[TASK DETAILS]
In the listing that follows, the range to quote begins at the line that has "r = divmod(num, 10)" and ends after the line that has "import PySem"; quote it verbatim and add nothing.
------ DATASET RECORDS ------
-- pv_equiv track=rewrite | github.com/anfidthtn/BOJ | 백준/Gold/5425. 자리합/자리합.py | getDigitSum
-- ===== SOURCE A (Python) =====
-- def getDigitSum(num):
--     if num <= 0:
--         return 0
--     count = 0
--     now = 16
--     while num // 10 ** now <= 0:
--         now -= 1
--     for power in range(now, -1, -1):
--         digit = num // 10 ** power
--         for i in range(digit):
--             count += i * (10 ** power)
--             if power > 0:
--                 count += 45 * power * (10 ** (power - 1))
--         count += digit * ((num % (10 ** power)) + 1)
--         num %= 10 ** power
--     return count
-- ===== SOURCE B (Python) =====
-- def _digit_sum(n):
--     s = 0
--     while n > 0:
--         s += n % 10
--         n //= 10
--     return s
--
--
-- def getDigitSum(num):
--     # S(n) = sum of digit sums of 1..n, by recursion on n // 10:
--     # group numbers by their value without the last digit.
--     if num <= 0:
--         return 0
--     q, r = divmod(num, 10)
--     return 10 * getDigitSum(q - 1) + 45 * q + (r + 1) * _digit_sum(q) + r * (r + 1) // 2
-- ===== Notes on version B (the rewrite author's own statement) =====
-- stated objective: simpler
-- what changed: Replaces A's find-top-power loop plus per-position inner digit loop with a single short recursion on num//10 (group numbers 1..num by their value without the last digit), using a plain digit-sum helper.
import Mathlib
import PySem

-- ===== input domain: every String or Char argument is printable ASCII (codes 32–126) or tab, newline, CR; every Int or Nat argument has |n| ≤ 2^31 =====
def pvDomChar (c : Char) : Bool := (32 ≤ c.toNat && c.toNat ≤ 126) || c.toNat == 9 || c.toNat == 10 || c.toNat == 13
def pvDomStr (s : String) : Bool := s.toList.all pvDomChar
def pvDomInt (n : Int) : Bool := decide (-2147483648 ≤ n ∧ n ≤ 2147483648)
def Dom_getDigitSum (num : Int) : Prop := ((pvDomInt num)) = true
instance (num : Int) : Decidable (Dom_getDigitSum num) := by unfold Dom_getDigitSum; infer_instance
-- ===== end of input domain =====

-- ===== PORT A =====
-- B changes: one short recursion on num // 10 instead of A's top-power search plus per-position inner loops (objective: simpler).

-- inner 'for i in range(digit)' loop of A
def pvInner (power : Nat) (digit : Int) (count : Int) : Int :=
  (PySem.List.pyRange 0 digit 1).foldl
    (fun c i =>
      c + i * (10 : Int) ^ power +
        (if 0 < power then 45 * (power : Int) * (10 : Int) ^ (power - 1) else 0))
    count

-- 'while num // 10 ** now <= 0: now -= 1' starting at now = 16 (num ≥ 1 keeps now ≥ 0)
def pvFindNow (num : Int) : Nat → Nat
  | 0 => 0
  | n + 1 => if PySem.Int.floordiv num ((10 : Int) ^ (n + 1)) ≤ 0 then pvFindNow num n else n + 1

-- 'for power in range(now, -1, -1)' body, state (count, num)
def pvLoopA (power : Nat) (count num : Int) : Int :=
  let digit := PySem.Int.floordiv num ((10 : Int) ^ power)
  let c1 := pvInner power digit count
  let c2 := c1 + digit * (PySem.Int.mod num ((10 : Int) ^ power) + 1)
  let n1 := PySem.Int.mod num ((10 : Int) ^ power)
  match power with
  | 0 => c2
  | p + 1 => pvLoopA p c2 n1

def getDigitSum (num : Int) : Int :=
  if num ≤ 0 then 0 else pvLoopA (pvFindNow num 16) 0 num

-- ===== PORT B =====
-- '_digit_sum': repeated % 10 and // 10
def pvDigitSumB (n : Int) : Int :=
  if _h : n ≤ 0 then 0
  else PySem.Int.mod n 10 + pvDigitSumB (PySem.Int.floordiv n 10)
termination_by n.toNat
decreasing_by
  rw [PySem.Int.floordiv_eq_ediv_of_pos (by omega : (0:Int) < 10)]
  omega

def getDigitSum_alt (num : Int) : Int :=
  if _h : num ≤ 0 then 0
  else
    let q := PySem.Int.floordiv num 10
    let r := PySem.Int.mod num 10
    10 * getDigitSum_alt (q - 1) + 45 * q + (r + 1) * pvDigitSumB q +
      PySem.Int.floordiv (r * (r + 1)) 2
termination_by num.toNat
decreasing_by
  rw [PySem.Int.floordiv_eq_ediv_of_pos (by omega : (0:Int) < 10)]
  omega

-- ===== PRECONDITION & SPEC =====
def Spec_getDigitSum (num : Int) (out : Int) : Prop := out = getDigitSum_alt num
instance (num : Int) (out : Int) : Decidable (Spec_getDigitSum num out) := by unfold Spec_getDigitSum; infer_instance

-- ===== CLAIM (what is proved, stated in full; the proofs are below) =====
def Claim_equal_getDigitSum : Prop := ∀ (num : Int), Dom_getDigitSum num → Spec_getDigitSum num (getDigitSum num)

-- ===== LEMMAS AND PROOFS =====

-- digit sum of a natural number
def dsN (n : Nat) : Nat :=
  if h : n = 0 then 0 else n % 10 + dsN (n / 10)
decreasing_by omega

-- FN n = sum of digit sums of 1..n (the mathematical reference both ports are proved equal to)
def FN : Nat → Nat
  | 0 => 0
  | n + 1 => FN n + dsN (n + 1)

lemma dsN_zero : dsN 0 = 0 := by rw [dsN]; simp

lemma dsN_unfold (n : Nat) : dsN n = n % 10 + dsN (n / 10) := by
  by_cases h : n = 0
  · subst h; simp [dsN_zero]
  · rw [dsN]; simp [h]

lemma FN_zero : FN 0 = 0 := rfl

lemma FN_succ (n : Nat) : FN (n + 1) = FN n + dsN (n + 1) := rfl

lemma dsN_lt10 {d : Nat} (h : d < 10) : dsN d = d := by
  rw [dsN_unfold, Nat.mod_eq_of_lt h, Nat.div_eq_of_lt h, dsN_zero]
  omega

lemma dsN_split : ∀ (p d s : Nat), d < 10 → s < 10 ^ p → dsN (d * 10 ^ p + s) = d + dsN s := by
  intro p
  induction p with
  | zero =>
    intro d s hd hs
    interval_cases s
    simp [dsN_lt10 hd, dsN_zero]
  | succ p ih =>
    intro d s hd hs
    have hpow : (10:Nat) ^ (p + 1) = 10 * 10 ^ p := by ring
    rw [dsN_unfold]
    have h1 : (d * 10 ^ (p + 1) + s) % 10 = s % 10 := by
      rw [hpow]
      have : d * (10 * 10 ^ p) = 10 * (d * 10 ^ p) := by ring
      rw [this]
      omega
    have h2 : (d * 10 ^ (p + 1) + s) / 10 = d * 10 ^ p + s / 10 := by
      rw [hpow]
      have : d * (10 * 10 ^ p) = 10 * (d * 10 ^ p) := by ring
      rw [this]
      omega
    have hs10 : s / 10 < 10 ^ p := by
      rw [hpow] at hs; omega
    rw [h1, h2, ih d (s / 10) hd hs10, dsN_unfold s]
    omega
------
[FINISHED TASK]
--     q, r = divmod(num, 10)
--     return 10 * getDigitSum(q - 1) + 45 * q + (r + 1) * _digit_sum(q) + r * (r + 1) // 2
-- ===== Notes on version B (the rewrite author's own statement) =====
-- stated objective: simpler
-- what changed: Replaces A's find-top-power loop plus per-position inner digit loop with a single short recursion on num//10 (group numbers 1..num by their value without the last digit), using a plain digit-sum helper.
import Mathlib
import PySem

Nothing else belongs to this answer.